### Input data
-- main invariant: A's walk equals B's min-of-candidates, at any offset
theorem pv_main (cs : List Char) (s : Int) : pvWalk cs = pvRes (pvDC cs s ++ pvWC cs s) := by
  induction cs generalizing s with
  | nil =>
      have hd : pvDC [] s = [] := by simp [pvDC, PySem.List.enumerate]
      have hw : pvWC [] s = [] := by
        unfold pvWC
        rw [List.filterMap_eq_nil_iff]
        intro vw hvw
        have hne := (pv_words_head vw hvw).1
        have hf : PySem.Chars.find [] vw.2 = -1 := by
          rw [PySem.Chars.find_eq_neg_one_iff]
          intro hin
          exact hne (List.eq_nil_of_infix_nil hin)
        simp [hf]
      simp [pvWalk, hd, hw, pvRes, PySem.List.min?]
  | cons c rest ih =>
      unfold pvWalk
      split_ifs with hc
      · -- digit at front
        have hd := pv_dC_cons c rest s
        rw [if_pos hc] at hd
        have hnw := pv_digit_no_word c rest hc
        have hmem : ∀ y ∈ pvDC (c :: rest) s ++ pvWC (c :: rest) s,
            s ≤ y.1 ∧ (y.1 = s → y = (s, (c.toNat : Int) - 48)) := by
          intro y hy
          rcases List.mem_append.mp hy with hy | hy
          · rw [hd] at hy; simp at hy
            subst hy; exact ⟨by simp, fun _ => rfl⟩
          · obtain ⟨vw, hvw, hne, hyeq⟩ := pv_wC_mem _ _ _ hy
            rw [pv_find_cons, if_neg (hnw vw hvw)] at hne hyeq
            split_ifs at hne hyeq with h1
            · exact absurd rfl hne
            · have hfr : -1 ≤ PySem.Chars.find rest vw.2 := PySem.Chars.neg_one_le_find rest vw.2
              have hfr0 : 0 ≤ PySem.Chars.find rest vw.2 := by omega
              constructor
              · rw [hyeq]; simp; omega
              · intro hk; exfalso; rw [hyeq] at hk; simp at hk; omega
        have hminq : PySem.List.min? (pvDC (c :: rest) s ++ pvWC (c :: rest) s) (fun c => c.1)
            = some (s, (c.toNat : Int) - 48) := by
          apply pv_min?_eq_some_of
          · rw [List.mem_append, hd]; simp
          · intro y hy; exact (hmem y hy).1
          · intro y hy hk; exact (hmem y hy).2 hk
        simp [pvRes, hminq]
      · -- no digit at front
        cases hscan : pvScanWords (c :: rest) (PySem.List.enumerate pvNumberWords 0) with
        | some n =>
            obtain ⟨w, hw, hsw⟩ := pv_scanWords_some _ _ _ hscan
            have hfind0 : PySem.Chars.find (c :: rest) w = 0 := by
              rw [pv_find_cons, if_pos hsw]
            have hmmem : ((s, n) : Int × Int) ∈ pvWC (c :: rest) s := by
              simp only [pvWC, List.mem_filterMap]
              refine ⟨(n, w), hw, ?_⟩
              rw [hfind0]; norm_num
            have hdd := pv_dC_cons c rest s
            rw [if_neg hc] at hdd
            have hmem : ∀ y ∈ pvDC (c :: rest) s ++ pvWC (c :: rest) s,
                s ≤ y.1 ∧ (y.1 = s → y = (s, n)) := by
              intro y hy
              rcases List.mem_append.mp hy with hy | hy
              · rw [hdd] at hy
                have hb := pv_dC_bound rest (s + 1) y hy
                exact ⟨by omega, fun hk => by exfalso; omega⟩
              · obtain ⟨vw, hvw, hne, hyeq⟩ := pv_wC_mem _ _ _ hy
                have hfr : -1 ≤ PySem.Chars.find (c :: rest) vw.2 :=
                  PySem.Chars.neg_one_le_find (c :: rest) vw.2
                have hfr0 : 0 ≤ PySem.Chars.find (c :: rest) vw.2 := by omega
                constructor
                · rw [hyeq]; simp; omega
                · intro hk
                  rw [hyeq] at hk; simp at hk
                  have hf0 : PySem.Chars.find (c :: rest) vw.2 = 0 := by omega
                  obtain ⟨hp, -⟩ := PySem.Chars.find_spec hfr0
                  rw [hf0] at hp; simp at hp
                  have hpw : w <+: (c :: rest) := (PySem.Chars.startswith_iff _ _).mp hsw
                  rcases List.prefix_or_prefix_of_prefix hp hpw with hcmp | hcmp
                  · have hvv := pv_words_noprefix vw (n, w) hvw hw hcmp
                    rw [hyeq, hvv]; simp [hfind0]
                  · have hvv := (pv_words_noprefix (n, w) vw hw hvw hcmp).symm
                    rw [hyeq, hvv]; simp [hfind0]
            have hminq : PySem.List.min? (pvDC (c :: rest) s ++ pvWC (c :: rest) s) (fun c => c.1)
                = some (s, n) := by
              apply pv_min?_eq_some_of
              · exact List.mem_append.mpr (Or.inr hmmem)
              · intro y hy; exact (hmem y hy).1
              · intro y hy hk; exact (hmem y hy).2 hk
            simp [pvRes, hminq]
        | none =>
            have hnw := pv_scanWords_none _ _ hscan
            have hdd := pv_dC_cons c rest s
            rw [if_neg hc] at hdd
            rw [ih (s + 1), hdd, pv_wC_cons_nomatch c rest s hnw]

### Your goal
Locate the word "hscan" in the records and collect each line it appears in.

### Written solution
        cases hscan : pvScanWords (c :: rest) (PySem.List.enumerate pvNumberWords 0) with
            obtain ⟨w, hw, hsw⟩ := pv_scanWords_some _ _ _ hscan
            have hnw := pv_scanWords_none _ _ hscan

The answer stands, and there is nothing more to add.